Various new tasks have also shed light on model-based and model-free systems (Doll et al., 2012). For instance, Wunderlich and colleagues exposed subjects to a task with elements explicitly designed to engage each system (Wunderlich et al., 2012a). Here, in the element directed at model-free control, subjects were overtrained to make choices within four sets of pairs of options, based on experience of the probabilistic reward to which the options led. In the element directed at model-based control, they had to navigate a branching, three-step decision tree to reach one of several possible terminal states, each associated with an instructed probability of reward that changed on a trial-by-trial basis. Critically, the choice at the middle step was made by the computer playing a minimax strategy to ensure that subjects engaged in a form of model-based dynamic programming that involved estimating the values of distinct stages in the decision tree. Finally, while being scanned, subjects were faced with three different tasks: the full three-step decision tree; a choice between two overtrained pairs; or a choice between one overtrained pair and half a decision tree.

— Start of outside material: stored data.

-- pv_equiv track=rewrite | github.com/laurambarreto/Processamento_Linguagem_Natural_1 | Projeto1/Regras.py | contagem_por_polaridade
-- ===== SOURCE A (Python) =====
-- from collections import Counter
--
-- def contagem_por_polaridade (sentimentos, linha):
--     positividade = 0
--     negatividade = 0
--     neutralidade = 0
--     palavras_negativas = Counter()
--     palavras_positivas = Counter()
--     palavras_neutras = Counter()
--     for word in linha.split ():
--         word = word.lower()
--         if word in sentimentos:
--             POL = sentimentos[word]
--             if POL == "-1":
--                 negatividade += 1
--                 palavras_negativas[word] += 1
--             elif POL == "0":
--                 neutralidade += 1
--                 palavras_neutras[word] += 1
--             else:
--                 positividade += 1
--                 palavras_positivas[word] += 1
--
--     return negatividade,neutralidade, positividade, palavras_negativas, palavras_positivas, palavras_neutras
-- ===== SOURCE B (Python) =====
-- from collections import Counter
--
-- def contagem_por_polaridade(sentimentos, linha):
--     # Decomposed: collect (word, polarity) hits once, then three filter passes
--     # and Counter builds; counts are just list lengths. No running accumulators.
--     hits = [(w, sentimentos[w]) for w in map(str.lower, linha.split()) if w in sentimentos]
--     neg = [w for w, p in hits if p == "-1"]
--     neu = [w for w, p in hits if p == "0"]
--     pos = [w for w, p in hits if p != "-1" and p != "0"]
--     return len(neg), len(neu), len(pos), Counter(neg), Counter(pos), Counter(neu)
-- ===== Notes on version B (the rewrite author's own statement) =====
-- stated objective: alternative
-- what changed: Replaces A's single loop with six running accumulators (three counts, three incrementally-updated Counters) by a pipeline: one comprehension collecting (word, polarity) hits, three declarative filters, counts as list lengths and Counters built in one shot from the filtered lists.
import Mathlib
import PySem

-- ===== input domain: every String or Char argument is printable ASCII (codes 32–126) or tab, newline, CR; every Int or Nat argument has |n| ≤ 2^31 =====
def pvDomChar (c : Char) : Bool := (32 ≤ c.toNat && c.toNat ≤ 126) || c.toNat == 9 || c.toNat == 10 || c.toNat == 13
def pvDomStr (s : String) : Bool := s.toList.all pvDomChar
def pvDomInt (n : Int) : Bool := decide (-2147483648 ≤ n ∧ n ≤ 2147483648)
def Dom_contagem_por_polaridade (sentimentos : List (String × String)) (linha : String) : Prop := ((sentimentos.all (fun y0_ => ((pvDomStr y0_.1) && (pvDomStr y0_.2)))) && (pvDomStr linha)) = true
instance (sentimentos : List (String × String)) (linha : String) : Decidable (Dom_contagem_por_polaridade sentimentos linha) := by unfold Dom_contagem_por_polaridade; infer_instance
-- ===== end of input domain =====

-- B replaces A's single loop with six running accumulators by a hits-then-filter
-- pipeline (counts as list lengths, Counters built in one shot); alternative
-- decomposition, same asymptotic cost.


-- ===== PORT A =====
-- A's loop state, in the return-tuple order:
-- (negatividade, neutralidade, positividade, palavras_negativas, palavras_positivas, palavras_neutras)
abbrev pvStateA : Type :=
  Int × Int × Int × PySem.Dict String Int × PySem.Dict String Int × PySem.Dict String Int

-- one iteration of A's `for word in linha.split()` body
def pvStepA (d : PySem.Dict String String) (st : pvStateA) (w0 : String) : pvStateA :=
  let w := PySem.Str.lower w0
  match d.get? w with
  | none => st
  | some pol =>
    if pol == "-1" then
      (st.1 + 1, st.2.1, st.2.2.1, st.2.2.2.1.modify w 0 (· + 1), st.2.2.2.2.1, st.2.2.2.2.2)
    else if pol == "0" then
      (st.1, st.2.1 + 1, st.2.2.1, st.2.2.2.1, st.2.2.2.2.1, st.2.2.2.2.2.modify w 0 (· + 1))
    else
      (st.1, st.2.1, st.2.2.1 + 1, st.2.2.2.1, st.2.2.2.2.1.modify w 0 (· + 1), st.2.2.2.2.2)

def contagem_por_polaridade (sentimentos : List (String × String)) (linha : String) :
    Int × Int × Int × (List (String × Int)) × (List (String × Int)) × (List (String × Int)) :=
  let d := PySem.Dict.mk sentimentos
  let st := (PySem.Str.split₀ linha).foldl (pvStepA d)
    (0, 0, 0, PySem.Dict.empty, PySem.Dict.empty, PySem.Dict.empty)
  (st.1, st.2.1, st.2.2.1, st.2.2.2.1.items, st.2.2.2.2.1.items, st.2.2.2.2.2.items)

-- ===== PORT B =====
def contagem_por_polaridade_alt (sentimentos : List (String × String)) (linha : String) :
    Int × Int × Int × (List (String × Int)) × (List (String × Int)) × (List (String × Int)) :=
  let d := PySem.Dict.mk sentimentos
  let hits := ((PySem.Str.split₀ linha).map PySem.Str.lower).filterMap
    (fun w => (d.get? w).map (fun p => (w, p)))
  let neg := (hits.filter (fun wp => wp.2 == "-1")).map Prod.fst
  let neu := (hits.filter (fun wp => wp.2 == "0")).map Prod.fst
  let pos := (hits.filter (fun wp => wp.2 != "-1" && wp.2 != "0")).map Prod.fst
  ((neg.length : Int), (neu.length : Int), (pos.length : Int),
   (PySem.Dict.counter neg).items, (PySem.Dict.counter pos).items, (PySem.Dict.counter neu).items)

-- ===== PRECONDITION & SPEC =====
def Spec_contagem_por_polaridade (sentimentos : List (String × String)) (linha : String) (out : Int × Int × Int × (List (String × Int)) × (List (String × Int)) × (List (String × Int))) : Prop := out = contagem_por_polaridade_alt sentimentos linha
instance (sentimentos : List (String × String)) (linha : String) (out : Int × Int × Int × (List (String × Int)) × (List (String × Int)) × (List (String × Int))) : Decidable (Spec_contagem_por_polaridade sentimentos linha out) := by
  unfold Spec_contagem_por_polaridade
  haveI : DecidableEq (List (String × Int)) := inferInstance
  infer_instance

-- ===== CLAIM (what is proved, stated in full; the proofs are below) =====
def Claim_equal_contagem_por_polaridade : Prop := ∀ (sentimentos : List (String × String)) (linha : String), Dom_contagem_por_polaridade sentimentos linha → Spec_contagem_por_polaridade sentimentos linha (contagem_por_polaridade sentimentos linha)

-- ===== LEMMAS AND PROOFS =====
def pvBump (d : PySem.Dict String Int) (x : String) : PySem.Dict String Int :=
  d.modify x 0 (· + 1)

def pvHits (d : PySem.Dict String String) (ws : List String) : List (String × String) :=
  (ws.map PySem.Str.lower).filterMap (fun w => (d.get? w).map (fun p => (w, p)))

def pvNeg (d : PySem.Dict String String) (ws : List String) : List String :=
  ((pvHits d ws).filter (fun wp => wp.2 == "-1")).map Prod.fst
def pvNeu (d : PySem.Dict String String) (ws : List String) : List String :=
  ((pvHits d ws).filter (fun wp => wp.2 == "0")).map Prod.fst
def pvPos (d : PySem.Dict String String) (ws : List String) : List String :=
  ((pvHits d ws).filter (fun wp => wp.2 != "-1" && wp.2 != "0")).map Prod.fst

theorem pvFold_invariant (d : PySem.Dict String String) (ws : List String)
    (n u p : Int) (d1 d2 d3 : PySem.Dict String Int) :
    ws.foldl (pvStepA d) (n, u, p, d1, d2, d3) =
      (n + (pvNeg d ws).length, u + (pvNeu d ws).length, p + (pvPos d ws).length,
       (pvNeg d ws).foldl pvBump d1, (pvPos d ws).foldl pvBump d2, (pvNeu d ws).foldl pvBump d3) := by
  induction ws generalizing n u p d1 d2 d3 with
  | nil => simp [pvNeg, pvNeu, pvPos, pvHits]
  | cons w ws ih =>
    simp only [List.foldl_cons]
    have hhits : pvHits d (w :: ws) =
        (match d.get? (PySem.Str.lower w) with
         | none => pvHits d ws
         | some pol => (PySem.Str.lower w, pol) :: pvHits d ws) := by
      cases h : d.get? (PySem.Str.lower w) <;> simp [pvHits, h]
    cases h : d.get? (PySem.Str.lower w) with
    | none =>
      have : pvStepA d (n, u, p, d1, d2, d3) w = (n, u, p, d1, d2, d3) := by
        simp [pvStepA, h]
      rw [this, ih]
      simp [pvNeg, pvNeu, pvPos, hhits, h]
    | some pol =>
      by_cases h1 : pol = "-1"
      · have hstep : pvStepA d (n, u, p, d1, d2, d3) w =
            (n + 1, u, p, pvBump d1 (PySem.Str.lower w), d2, d3) := by
          simp [pvStepA, h, h1, pvBump]
        rw [hstep, ih]
        have hneg : pvNeg d (w :: ws) = PySem.Str.lower w :: pvNeg d ws := by
          simp [pvNeg, hhits, h, h1]
        have hneu : pvNeu d (w :: ws) = pvNeu d ws := by
          simp [pvNeu, hhits, h, h1]
        have hpos : pvPos d (w :: ws) = pvPos d ws := by
          simp [pvPos, hhits, h, h1]
        rw [hneg, hneu, hpos]
        simp [List.foldl_cons, Prod.mk.injEq]
        omega
      · by_cases h2 : pol = "0"
        · have hstep : pvStepA d (n, u, p, d1, d2, d3) w =
              (n, u + 1, p, d1, d2, pvBump d3 (PySem.Str.lower w)) := by
            simp [pvStepA, h, h2, pvBump]
          rw [hstep, ih]
          have hneg : pvNeg d (w :: ws) = pvNeg d ws := by
            simp [pvNeg, hhits, h, h1]
          have hneu : pvNeu d (w :: ws) = PySem.Str.lower w :: pvNeu d ws := by
            simp [pvNeu, hhits, h, h2]
          have hpos : pvPos d (w :: ws) = pvPos d ws := by
            simp [pvPos, hhits, h, h2]
          rw [hneg, hneu, hpos]
          simp [List.foldl_cons, Prod.mk.injEq]
          omega
        · have hstep : pvStepA d (n, u, p, d1, d2, d3) w =
              (n, u, p + 1, d1, pvBump d2 (PySem.Str.lower w), d3) := by
            simp [pvStepA, h, h1, h2, pvBump]
          rw [hstep, ih]
          have hneg : pvNeg d (w :: ws) = pvNeg d ws := by
            simp [pvNeg, hhits, h, h1]
          have hneu : pvNeu d (w :: ws) = pvNeu d ws := by
            simp [pvNeu, hhits, h, h2]
          have hpos : pvPos d (w :: ws) = PySem.Str.lower w :: pvPos d ws := by
            simp [pvPos, hhits, h, h1, h2]
          rw [hneg, hneu, hpos]
          simp [List.foldl_cons, Prod.mk.injEq]
          omega

-- ===== VERDICT (by name: the statement is the Claim_ definition above) =====
theorem contagem_por_polaridade_spec : Claim_equal_contagem_por_polaridade := by
  intro sentimentos linha _
  unfold Spec_contagem_por_polaridade contagem_por_polaridade contagem_por_polaridade_alt
  simp only [pvFold_invariant, PySem.Dict.counter_eq_foldl]
  simp [pvNeg, pvNeu, pvPos, pvHits]
  exact ⟨rfl, rfl, rfl⟩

In the full three-step decision tree, anterior caudate nucleus BOLD covaried with optimal and alternative values, such that during a root branch decision, caudate activity related to several values relevant to the choice, including those present at consecutive choices deeper in the tree. However, during the third, deepest, choice, caudate activity was still associated with the values of both current choice alternatives but no longer with the value of the previously rejected root branch (Wunderlich et al., 2012a). This is exactly the pattern expected in a forward tree search during goal-directed (model-based) decision making, where values related to distinct options are prospectively represented. Notably, these model-based effects were not evident in another basal ganglia structure, the putamen, which only encoded model-free values for extensively trained options at the time of choice. By contrast, when subjects were required to choose between an overtrained pair and half the tree, a situation requiring access to both model-based and model-free values, the caudate represented the planned target value of the decision tree, while activity in the putamen pertained solely to the value of the overtrained pair.
This dissociation corresponds exactly to the response patterns of a model-free controller that depends on cached values (putamen) and a model-based controller that depends on values calculated on the fly (caudate). Thus, when goal-directed and habit-based options compete, the activity in caudate and putamen covaried with planned and cached values even under situations where the relevant actions were not chosen. The findings fit snugly with an animal literature both in terms of anatomical dissociations as well as findings that highlight both systems act synergistically and in parallel (Wassum et al., 2009). In stark contrast, activity in vmPFC encoded the winning outcome of the choice process (chosen value), irrespective of whether this choice was based on a model-based or model-free value. Thus, vmPFC can access both model-based and model-free values, consistent with parallel, and independent, operation of model-based and model-free valuation systems.
Simon and Daw designed a different, spatial, task in order to examine model-based inference (Simon and Daw, 2011). Here, subjects navigated a maze consisting of a set of rooms connected by one-way doors in order to get to goals; however, the structure of the maze changed randomly at every step, with the doors changing their allowed directions according to a small, fixed, probability. The constant change in the structure of the maze invited subjects to use model-based planning, and indeed their behavior was better fit by a model-based rather than a model-free method. Having pinned the behavior down, the authors were then in a position to study the neural representations of value signals associated with the planning task as well as other model-based quantities, such as the number of choices at the current and the next step in the maze (Simon and Daw, 2011). Regions such as ventrolateral and ventromedial putamen, whose BOLD signals are traditionally supposed to covary with model-free values or prediction errors, turned out to covary with key model-based value signal. By contrast, there was little evidence that BOLD in the vmPFC was also related to value, as might have been expected, though parts of the medial temporal lobe also showed significant correlations with these and with reward predictions. The authors suggested that the latter findings might possibly reflect the spatial nature of the task, compared with the more abstract Markov decision problems that had previously implicated the vmPFC. Other regions including the anterior insula, the precentral cortex, and the medial cingulate covaried with facets of the transitions available from a room, suggesting that they might be involved in realizing the model of the world. Tasks such as this have a strong spatial component, as opposed to the more abstract structure of many planning tasks, and this attribute might account for the presence of model-based signals seen in hippocampus and medial temporal lobe. In fact, this has a bearing on a suggestion that there is another form of controller, an “episodic controller,” that involves these very structures (Lengyel and Dayan, 2008).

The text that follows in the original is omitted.